Directions for this task:
From the line containing "obtain ⟨i, hi, rfl⟩" to the last line of the records below, retype every line exactly and output nothing else.

Extracted material:
__________________________________________________
-- pv_equiv track=rewrite | github.com/gehuybre/geo-dash | archive/pattern_generator_v2.py | ascending_heights
-- ===== SOURCE A (Python) =====
-- def ascending_heights(start, end, count):
--     """Generate ascending height sequence (no repeats)"""
--     if count == 1:
--         return [start]
--     step = max(1, (end - start) // (count - 1))
--     heights = []
--     current = start
--     for _ in range(count):
--         heights.append(current)
--         current = min(current + step, end)
--     return heights
-- ===== SOURCE B (Python) =====
-- def ascending_heights(start, end, count):
--     """Generate ascending height sequence (no repeats)"""
--     if count == 1:
--         return [start]
--     if count < 1:
--         return []
--     step = max(1, (end - start) // (count - 1))
--     # last index still on the uncapped ramp: start + i*step <= end  iff  i <= (end-start)//step
--     k = min(count - 1, max(0, (end - start) // step))
--     ramp = [start + i * step for i in range(1, k + 1)]
--     return [start] + ramp + [end] * (count - 1 - k)
-- ===== Notes on version B (the rewrite author's own statement) =====
-- stated objective: alternative
-- what changed: Instead of iterating with a running 'current' accumulator that caps each increment, B computes the ramp cutoff index k = min(count-1, max(0,(end-start)//step)) arithmetically and builds the result as [start] + an uncapped arithmetic ramp + a replicated tail of end values. The replicated tail and list-level ramp construction avoid A's per-element min/append loop.
import Mathlib
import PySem

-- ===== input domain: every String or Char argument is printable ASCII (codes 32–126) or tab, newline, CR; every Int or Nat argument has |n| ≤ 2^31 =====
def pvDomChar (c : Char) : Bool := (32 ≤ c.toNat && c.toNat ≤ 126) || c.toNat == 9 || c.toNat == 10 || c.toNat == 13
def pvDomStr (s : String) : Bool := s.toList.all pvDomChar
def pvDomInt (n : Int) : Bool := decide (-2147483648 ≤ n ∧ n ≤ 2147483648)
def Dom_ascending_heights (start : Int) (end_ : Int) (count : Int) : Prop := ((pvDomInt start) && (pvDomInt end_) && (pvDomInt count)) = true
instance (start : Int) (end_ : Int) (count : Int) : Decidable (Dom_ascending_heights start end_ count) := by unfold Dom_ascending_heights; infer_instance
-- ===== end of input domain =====

-- B replaces A's capped-increment accumulator loop by arithmetic: it computes the ramp
-- cutoff index k directly and builds [start] ++ uncapped ramp ++ replicated end tail;
-- objective: alternative decomposition, same cost.

-- ===== PORT A =====
def ascending_heights (start : Int) (end_ : Int) (count : Int) : List Int :=
  if count == 1 then [start]
  else
    let step := max 1 (PySem.Int.floordiv (end_ - start) (count - 1))
    let res := (PySem.List.pyRange 0 count 1).foldl
      (fun (st : List Int × Int) _ => (st.1 ++ [st.2], min (st.2 + step) end_))
      ([], start)
    res.1

-- ===== PORT B =====
def ascending_heights_alt (start : Int) (end_ : Int) (count : Int) : List Int :=
  if count == 1 then [start]
  else if count < 1 then []
  else
    let step := max 1 (PySem.Int.floordiv (end_ - start) (count - 1))
    let k := min (count - 1) (max 0 (PySem.Int.floordiv (end_ - start) step))
    let ramp := (PySem.List.pyRange 1 (k + 1) 1).map (fun i => start + i * step)
    [start] ++ ramp ++ List.replicate (count - 1 - k).toNat end_

-- ===== PRECONDITION & SPEC =====
def Spec_ascending_heights (start : Int) (end_ : Int) (count : Int) (out : List Int) : Prop := out = ascending_heights_alt start end_ count
instance (start : Int) (end_ : Int) (count : Int) (out : List Int) : Decidable (Spec_ascending_heights start end_ count out) := by unfold Spec_ascending_heights; infer_instance

-- ===== CLAIM (what is proved, stated in full; the proofs are below) =====
def Claim_equal_ascending_heights : Prop := ∀ (start : Int) (end_ : Int) (count : Int), Dom_ascending_heights start end_ count → Spec_ascending_heights start end_ count (ascending_heights start end_ count)

-- ===== LEMMAS AND PROOFS =====

-- the closed-form value of A's `current` after j iterations
def pvF (start end_ step : Int) (j : Int) : Int :=
  if j = 0 then start else min (start + j * step) end_

-- the list A's loop produces from current value c in n iterations
def pvSeq (end_ step : Int) (c : Int) : Nat → List Int
  | 0 => []
  | n+1 => c :: pvSeq end_ step (min (c + step) end_) n

theorem pvFold_eq (end_ step : Int) :
    ∀ (l : List Int) (acc : List Int) (c : Int),
    (l.foldl (fun (st : List Int × Int) _ => (st.1 ++ [st.2], min (st.2 + step) end_))
      (acc, c)).1 = acc ++ pvSeq end_ step c l.length := by
  intro l
  induction l with
  | nil => intro acc c; simp [pvSeq]
  | cons x xs ih =>
      intro acc c
      simp only [List.foldl_cons, List.length_cons, pvSeq, ih]
      simp

theorem pvF_step (start end_ step : Int) (hstep : 1 ≤ step) (j : Int) (hj : 0 ≤ j) :
    min (pvF start end_ step j + step) end_ = pvF start end_ step (j + 1) := by
  unfold pvF
  have hj2 : j + 1 ≠ 0 := by omega
  rcases eq_or_ne j 0 with h | h
  · simp [h]
  · simp only [h, hj2, if_false]
    have hmul : (j + 1) * step = j * step + step := by ring
    omega

theorem pvSeq_eq_map (start end_ step : Int) (hstep : 1 ≤ step) :
    ∀ (n : Nat) (j : Int), 0 ≤ j →
    pvSeq end_ step (pvF start end_ step j) n
      = (PySem.List.pyRange j (j + n) 1).map (pvF start end_ step) := by
  intro n
  induction n with
  | zero =>
      intro j hj
      simp [pvSeq, PySem.List.pyRange_one_eq_nil (le_refl j)]
  | succ n ih =>
      intro j hj
      have hlt : j < j + (n + 1 : Nat) := by push_cast; omega
      rw [PySem.List.pyRange_one_cons hlt,
        show j + ((n + 1 : Nat) : Int) = (j + 1) + (n : Nat) by push_cast; ring]
      simp only [pvSeq, List.map_cons]
      rw [pvF_step start end_ step hstep j hj, ih (j + 1) (by omega)]

theorem ascending_heights_spec : Claim_equal_ascending_heights := by
  unfold Claim_equal_ascending_heights Spec_ascending_heights
  intro start end_ count _
  unfold ascending_heights ascending_heights_alt
  rcases eq_or_ne count 1 with h1 | h1
  · simp [h1]
  · simp only [beq_iff_eq, h1, if_false]
    by_cases hlt : count < 1
    · rw [pvFold_eq, PySem.List.pyRange_one_eq_nil (by omega)]
      simp [hlt, pvSeq]
    · simp only [hlt, if_false]
      set step := max 1 (PySem.Int.floordiv (end_ - start) (count - 1)) with hstepdef
      have hs1 : 1 ≤ step := le_max_left _ _
      set q := PySem.Int.floordiv (end_ - start) step with hqdef
      have hq : q * step ≤ end_ - start ∧ end_ - start < (q + 1) * step :=
        (PySem.Int.floordiv_eq_iff_of_pos (by omega)).1 hqdef.symm
      set k := min (count - 1) (max 0 q) with hkdef
      -- A's side as a map of the closed form over the index range
      rw [pvFold_eq]
      have hlen : (PySem.List.pyRange 0 count 1).length = count.toNat := by
        rw [PySem.List.length_pyRange_one]; simp
      have hc0 : pvF start end_ step 0 = start := by simp [pvF]
      rw [hlen, show (start : Int) = pvF start end_ step 0 from hc0.symm,
        pvSeq_eq_map start end_ step hs1 count.toNat 0 le_rfl,
        show (0 : Int) + (count.toNat : Int) = count by omega,
        PySem.List.pyRange_one_cons (by omega : (0:Int) < count)]
      simp only [List.map_cons, List.nil_append, hc0, zero_add]
      rw [show ([start] ++ _ ++ _ : List Int) = start :: ((PySem.List.pyRange 1 (k+1) 1).map (fun i => start + i * step) ++ List.replicate (count - 1 - k).toNat end_) by simp]
      congr 1
      -- split the index range at k+1
      rw [PySem.List.pyRange_one_append 1 (k + 1) count (by omega) (by omega), List.map_append]
      congr 1
      · -- uncapped ramp part
        apply List.map_congr_left
        intro i hi
        have hmem := (PySem.List.mem_pyRange_one).1 hi
        have hiq : i ≤ q := by omega
        have hle : i * step ≤ q * step := mul_le_mul_of_nonneg_right hiq (by omega)
        simp only [pvF, show i ≠ 0 by omega, if_false]
        omega
      · -- capped tail: every element is end_
        rw [List.eq_replicate_iff]
        constructor
        · rw [List.length_map, PySem.List.length_pyRange_one]
          omega
        · intro b hb
          obtain ⟨i, hi, rfl⟩ := List.mem_map.1 hb
          have hmem := (PySem.List.mem_pyRange_one).1 hi
          have hqk : q + 1 ≤ i := by omega
          have hle : (q + 1) * step ≤ i * step := mul_le_mul_of_nonneg_right hqk (by omega)
          simp only [pvF, show i ≠ 0 by omega, if_false]
          omega

-- ===== VERDICT =====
__________________________________________________
Task answer:
          obtain ⟨i, hi, rfl⟩ := List.mem_map.1 hb
          have hmem := (PySem.List.mem_pyRange_one).1 hi
          have hqk : q + 1 ≤ i := by omega
          have hle : (q + 1) * step ≤ i * step := mul_le_mul_of_nonneg_right hqk (by omega)
          simp only [pvF, show i ≠ 0 by omega, if_false]
          omega

-- ===== VERDICT =====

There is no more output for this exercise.